§ **REQUIREMENT**
Among the entries that follow, some lines contain the word "rewrite". Show all of them.

____

-- pv_equiv track=rewrite | github.com/saraitne11/CodingTest | SamsungSWExpert/SamsungProblem5656/Problem5656.py | get_surface
-- ===== SOURCE A (Python) =====
-- def get_surface(matrix):
--     n = len(matrix)         # h
--     m = len(matrix[0])      # w
--     surfaces = [(-1, j) for j in range(m)]
--
--     for j in range(m):
--         for i in range(n):
--             if matrix[i][j] != 0:
--                 surfaces[j] = (i, j)
--                 break
--
--     return surfaces
-- ===== SOURCE B (Python) =====
-- def get_surface(matrix):
--     m = len(matrix[0])
--     first = {}
--     for i, row in enumerate(matrix):
--         for j in range(m):
--             if row[j] != 0 and j not in first:
--                 first[j] = i
--     return [(first.get(j, -1), j) for j in range(m)]
-- ===== Notes on version B (the rewrite author's own statement) =====
-- stated objective: alternative
-- what changed: Replaces the column-major scan with break and in-place list assignment by a single row-major sweep that records the first row index per column in a dict, then builds the result from the dict.
-- outside the precondition, e.g. on get_surface([[0, 1], [1]]): A returns [(1, 0), (0, 1)], B raises IndexError
import Mathlib
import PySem

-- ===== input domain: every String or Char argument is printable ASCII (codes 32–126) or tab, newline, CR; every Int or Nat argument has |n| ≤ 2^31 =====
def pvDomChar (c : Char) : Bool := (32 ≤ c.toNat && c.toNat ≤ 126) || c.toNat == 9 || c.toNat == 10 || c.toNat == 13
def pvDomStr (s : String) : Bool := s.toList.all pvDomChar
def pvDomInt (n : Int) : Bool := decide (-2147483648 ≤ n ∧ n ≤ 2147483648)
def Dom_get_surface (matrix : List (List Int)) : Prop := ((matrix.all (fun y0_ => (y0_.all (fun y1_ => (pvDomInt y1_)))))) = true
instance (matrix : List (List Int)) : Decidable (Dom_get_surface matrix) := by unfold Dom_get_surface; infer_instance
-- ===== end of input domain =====

-- B replaces A's column-major scan with break by one row-major sweep recording the first row per column in a dict; equivalence proved for nonempty matrices whose rows all have at least len(matrix[0]) entries.

-- B replaces A's column-major scan-with-break and in-place assignment by one row-major sweep recording the first nonzero row per column in a dict; equivalence proved on nonempty matrices whose rows all have at least len(matrix[0]) entries.

-- ===== PORT A =====
-- inner 'for i in range(n): if matrix[i][j] != 0: surfaces[j] = (i, j); break' — the first i hit, none if no break
def firstHitA (matrix : List (List Int)) (j : Int) : List Int → Option Int
  | [] => none
  | i :: is =>
      if PySem.List.pyGetD (PySem.List.pyGetD matrix i []) j 0 ≠ 0 then some i
      else firstHitA matrix j is

def get_surface (matrix : List (List Int)) : List (Int × Int) :=
  let n : Int := matrix.length
  let m : Int := (PySem.List.pyGetD matrix 0 []).length
  let surfaces := (PySem.List.pyRange 0 m 1).map (fun j => ((-1 : Int), j))
  (PySem.List.pyRange 0 m 1).foldl (fun s j =>
    match firstHitA matrix j (PySem.List.pyRange 0 n 1) with
    | some i => PySem.List.pySetD s j (i, j)
    | none => s) surfaces

-- ===== PORT B =====
def get_surface_alt (matrix : List (List Int)) : List (Int × Int) :=
  let m : Int := (PySem.List.pyGetD matrix 0 []).length
  let first : PySem.Dict Int Int :=
    (PySem.List.enumerate matrix 0).foldl (fun d p =>
      (PySem.List.pyRange 0 m 1).foldl (fun d j =>
        if PySem.List.pyGetD p.2 j 0 ≠ 0 ∧ d.get? j = none then d.insert j p.1 else d) d)
      PySem.Dict.empty
  (PySem.List.pyRange 0 m 1).map (fun j => (first.getD j (-1), j))

-- ===== PRECONDITION & SPEC =====
-- Pre_ excludes the empty matrix (A raises IndexError on matrix[0]) and matrices having a row with
-- fewer than len(matrix[0]) entries, on which A's column scan can raise IndexError; it thereby also
-- excludes some ragged matrices on which A's early break happens to avoid the IndexError.
def Pre_get_surface (matrix : List (List Int)) : Prop :=
  matrix ≠ [] ∧ ∀ row ∈ matrix, (matrix.headI).length ≤ row.length
instance (matrix : List (List Int)) : Decidable (Pre_get_surface matrix) := by
  unfold Pre_get_surface; infer_instance
def pvWitness_get_surface : List (List Int) := [[0, 3, 0], [1, 0, 0]]
def Spec_get_surface (matrix : List (List Int)) (out : List (Int × Int)) : Prop := out = get_surface_alt matrix
instance (matrix : List (List Int)) (out : List (Int × Int)) : Decidable (Spec_get_surface matrix out) := by unfold Spec_get_surface; infer_instance

-- ===== CLAIM (what is proved, stated in full; the proofs are below) =====
def Claim_equal_get_surface : Prop := ∀ (matrix : List (List Int)), Dom_get_surface matrix → Pre_get_surface matrix → Spec_get_surface matrix (get_surface matrix)

-- ===== LEMMAS AND PROOFS =====

-- first row index ≥ s (counting from s) whose entry in column j is nonzero
def firstIdx (j : Int) (s : Int) : List (List Int) → Option Int
  | [] => none
  | row :: rest =>
      if PySem.List.pyGetD row j 0 ≠ 0 then some s else firstIdx j (s + 1) rest

theorem firstHitA_eq_firstIdx (matrix : List (List Int)) (j : Int) :
    ∀ (suf pre : List (List Int)), matrix = pre ++ suf →
      firstHitA matrix j (PySem.List.pyRange pre.length matrix.length 1) = firstIdx j pre.length suf := by
  intro suf
  induction suf with
  | nil =>
      intro pre h
      subst h
      rw [PySem.List.pyRange_one_eq_nil (by simp)]
      rfl
  | cons row rest ih =>
      intro pre h
      have hlt : (pre.length : Int) < matrix.length := by
        subst h; simp
      rw [PySem.List.pyRange_one_cons hlt]
      show (if PySem.List.pyGetD (PySem.List.pyGetD matrix (pre.length : Int) []) j 0 ≠ 0 then some (pre.length : Int)
            else firstHitA matrix j (PySem.List.pyRange ((pre.length : Int)+1) matrix.length 1)) = _
      have hrow : PySem.List.pyGetD matrix (pre.length : Int) [] = row := by
        subst h
        simp [PySem.List.pyGetD_natCast, List.getD]
      rw [hrow]
      show _ = (if PySem.List.pyGetD row j 0 ≠ 0 then some (pre.length : Int) else firstIdx j ((pre.length : Int) + 1) rest)
      split
      · rfl
      · have h2 : matrix = (pre ++ [row]) ++ rest := by simp [h]
        have := ih (pre ++ [row]) h2
        simpa [Nat.cast_add] using this

theorem innerB_get? (i : Int) (row : List Int) :
    ∀ (l : List Int) (d : PySem.Dict Int Int) (j : Int),
      ((l.foldl (fun d j =>
        if PySem.List.pyGetD row j 0 ≠ 0 ∧ d.get? j = none then d.insert j i else d) d).get? j)
      = if j ∈ l ∧ d.get? j = none ∧ PySem.List.pyGetD row j 0 ≠ 0 then some i else d.get? j := by
  intro l
  induction l with
  | nil => intro d j; simp
  | cons a t ih =>
      intro d j
      rw [List.foldl_cons, ih]
      by_cases hja : j = a
      · subst hja
        by_cases hc : PySem.List.pyGetD row j 0 ≠ 0 ∧ d.get? j = none
        · simp [hc.1, hc.2, PySem.Dict.get?_insert_self]
        · rw [if_neg hc]
          push_neg at hc
          by_cases hz : PySem.List.pyGetD row j 0 = 0
          · simp [hz]
          · simp [hz, hc hz]
      · have hne : (if PySem.List.pyGetD row a 0 ≠ 0 ∧ d.get? a = none then d.insert a i else d).get? j = d.get? j := by
          split
          · exact PySem.Dict.get?_insert_of_ne _ _ hja
          · rfl
        rw [hne]
        simp [hja]

theorem outerB_get? (m j : Int) (hj : j ∈ PySem.List.pyRange 0 m 1) :
    ∀ (suf : List (List Int)) (s : Int) (d : PySem.Dict Int Int),
      (((PySem.List.enumerate suf s).foldl (fun d p =>
          (PySem.List.pyRange 0 m 1).foldl (fun d j =>
            if PySem.List.pyGetD p.2 j 0 ≠ 0 ∧ d.get? j = none then d.insert j p.1 else d) d) d).get? j)
      = match d.get? j with
        | some v => some v
        | none => firstIdx j s suf := by
  intro suf
  induction suf with
  | nil =>
      intro s d
      simp [PySem.List.enumerate_nil, firstIdx]
      cases d.get? j <;> rfl
  | cons row rest ih =>
      intro s d
      rw [PySem.List.enumerate_cons, List.foldl_cons, ih]
      rw [innerB_get? s row (PySem.List.pyRange 0 m 1) d j]
      cases hd : d.get? j with
      | some v => simp
      | none =>
          by_cases hz : PySem.List.pyGetD row j 0 ≠ 0
          · simp [hj, hz, firstIdx]
          · push_neg at hz
            simp [hz, firstIdx]

theorem foldlA_length (matrix : List (List Int)) (n : Int) :
    ∀ (l : List Int) (s : List (Int × Int)),
      (l.foldl (fun s j =>
        match firstHitA matrix j (PySem.List.pyRange 0 n 1) with
        | some i => PySem.List.pySetD s j (i, j)
        | none => s) s).length = s.length := by
  intro l
  induction l with
  | nil => intro s; rfl
  | cons a t ih =>
      intro s
      rw [List.foldl_cons, ih]
      split
      · simp [PySem.List.length_pySetD]
      · rfl

theorem foldlA_getElem? (matrix : List (List Int)) (n : Int) :
    ∀ (l : List Int) (s : List (Int × Int)), (∀ j ∈ l, 0 ≤ j ∧ j.toNat < s.length) →
      ∀ (k : Nat) (hk : k < s.length),
      (l.foldl (fun s j =>
        match firstHitA matrix j (PySem.List.pyRange 0 n 1) with
        | some i => PySem.List.pySetD s j (i, j)
        | none => s) s)[k]?
      = some (if (k : Int) ∈ l then
            (match firstHitA matrix (k : Int) (PySem.List.pyRange 0 n 1) with
             | some i => (i, (k : Int))
             | none => s[k])
          else s[k]) := by
  intro l
  induction l with
  | nil =>
      intro s hb k hk
      simp [List.getElem?_eq_getElem hk]
  | cons a t ih =>
      intro s hb k hk
      rw [List.foldl_cons]
      have ha := hb a (by simp)
      by_cases hak : a = (k : Int)
      · subst hak
        cases hfa : firstHitA matrix (k : Int) (PySem.List.pyRange 0 n 1) with
        | some i =>
            have hlen : (PySem.List.pySetD s (k : Int) (i, (k : Int))).length = s.length := by
              simp
            rw [ih (PySem.List.pySetD s (k : Int) (i, (k : Int)))
                  (by intro j hj; rw [hlen]; exact hb j (by simp [hj])) k (by omega)]
            have hs1 : (PySem.List.pySetD s (k : Int) (i, (k : Int)))[k]'(by omega) = (i, (k : Int)) := by
              simp only [PySem.List.pySetD_of_nonneg _ _ (Int.natCast_nonneg k), Int.toNat_natCast]
              simp [List.getElem_set_self]
            simp [hfa]
        | none =>
            rw [ih s (fun j hj => hb j (List.mem_cons_of_mem _ hj)) k hk]
            simp [hfa]
      · have hs1 : ∀ s1, s1 = (match firstHitA matrix a (PySem.List.pyRange 0 n 1) with
              | some i => PySem.List.pySetD s a (i, a)
              | none => s) → s1.length = s.length ∧ s1[k]? = s[k]? := by
          intro s1 h1
          subst h1
          split
          · constructor
            · simp [PySem.List.length_pySetD]
            · rw [PySem.List.pySetD_of_nonneg _ _ ha.1]
              apply List.getElem?_set_ne
              omega
          · exact ⟨rfl, rfl⟩
        obtain ⟨hl1, hg1⟩ := hs1 _ rfl
        rw [ih _ (by intro j hj; rw [hl1]; exact hb j (by simp [hj])) k (by omega)]
        have hk' : k < s.length := hk
        have hsk : (match firstHitA matrix a (PySem.List.pyRange 0 n 1) with
              | some i => PySem.List.pySetD s a (i, a)
              | none => s)[k]'(by omega) = s[k] := by
          have := hg1
          rw [List.getElem?_eq_getElem (by omega), List.getElem?_eq_getElem hk'] at this
          exact Option.some_injective _ this
        rw [hsk]
        have hmem : ((k : Int) ∈ a :: t) ↔ ((k : Int) ∈ t) := by
          simp [List.mem_cons, Ne.symm hak]
        simp only [hmem]
theorem main_eq (matrix : List (List Int)) : get_surface matrix = get_surface_alt matrix := by
  simp only [get_surface, get_surface_alt]
  set M : Int := ((PySem.List.pyGetD matrix 0 []).length : Int) with hM
  set F : PySem.Dict Int Int :=
    (PySem.List.enumerate matrix 0).foldl (fun d p =>
      (PySem.List.pyRange 0 M 1).foldl (fun d j =>
        if PySem.List.pyGetD p.2 j 0 ≠ 0 ∧ d.get? j = none then d.insert j p.1 else d) d)
      PySem.Dict.empty with hF
  have hFk : ∀ k : Nat, k < M.toNat → F.get? (k : Int) = firstIdx (k : Int) 0 matrix := by
    intro k hk
    have hmemk : ((k : Int)) ∈ PySem.List.pyRange 0 M 1 := by
      rw [PySem.List.mem_pyRange_one]
      exact ⟨Int.natCast_nonneg k, by omega⟩
    rw [hF, outerB_get? M (k : Int) hmemk matrix 0 PySem.Dict.empty]
    have he : (PySem.Dict.empty : PySem.Dict Int Int).get? (k : Int) = none := rfl
    rw [he]
  have hlinit : ((PySem.List.pyRange 0 M 1).map (fun j => ((-1 : Int), j))).length = M.toNat := by
    simp [PySem.List.length_pyRange_one]
  apply List.ext_getElem?
  intro k
  by_cases hk : k < M.toNat
  · rw [foldlA_getElem? matrix (matrix.length : Int) (PySem.List.pyRange 0 M 1) _
        (by intro j hj
            have := (PySem.List.mem_pyRange_one).1 hj
            exact ⟨this.1, by rw [hlinit]; omega⟩)
        k (by rw [hlinit]; exact hk)]
    have hmemk : ((k : Int)) ∈ PySem.List.pyRange 0 M 1 := by
      rw [PySem.List.mem_pyRange_one]
      exact ⟨Int.natCast_nonneg k, by omega⟩
    have hinitk : ((PySem.List.pyRange 0 M 1).map (fun j => ((-1 : Int), j)))[k]'(by rw [hlinit]; exact hk) = ((-1 : Int), (k : Int)) := by
      simp [PySem.List.getElem_pyRange_one]
    rw [if_pos hmemk, hinitk]
    have hlr : k < ((PySem.List.pyRange 0 M 1).map (fun j => (F.getD j (-1), j))).length := by
      simp [PySem.List.length_pyRange_one]
      omega
    rw [List.getElem?_eq_getElem hlr, List.getElem_map, PySem.List.getElem_pyRange_one]
    have hfh : firstHitA matrix (k : Int) (PySem.List.pyRange 0 (matrix.length : Int) 1) = firstIdx (k : Int) 0 matrix := by
      have h := firstHitA_eq_firstIdx matrix (k : Int) matrix [] rfl
      simpa using h
    have hgd : F.getD (0 + (k : Int)) (-1) = (F.get? (0 + (k : Int))).getD (-1) := rfl
    rw [hfh, hgd]
    have h0k : (0 + (k : Int)) = (k : Int) := by omega
    rw [h0k, hFk k hk]
    cases firstIdx (k : Int) 0 matrix <;> simp
  · rw [List.getElem?_eq_none, List.getElem?_eq_none]
    · simp [PySem.List.length_pyRange_one]
      omega
    · rw [foldlA_length, hlinit]
      omega

-- ===== VERDICT (by name: the statement is the Claim_ definition above) =====
theorem get_surface_spec : Claim_equal_get_surface := by
  intro matrix _hdom _hpre
  show get_surface matrix = get_surface_alt matrix
  exact main_eq matrix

____

§ **THE ANSWER**
-- pv_equiv track=rewrite | github.com/saraitne11/CodingTest | SamsungSWExpert/SamsungProblem5656/Problem5656.py | get_surface
-- ===== Notes on version B (the rewrite author's own statement) =====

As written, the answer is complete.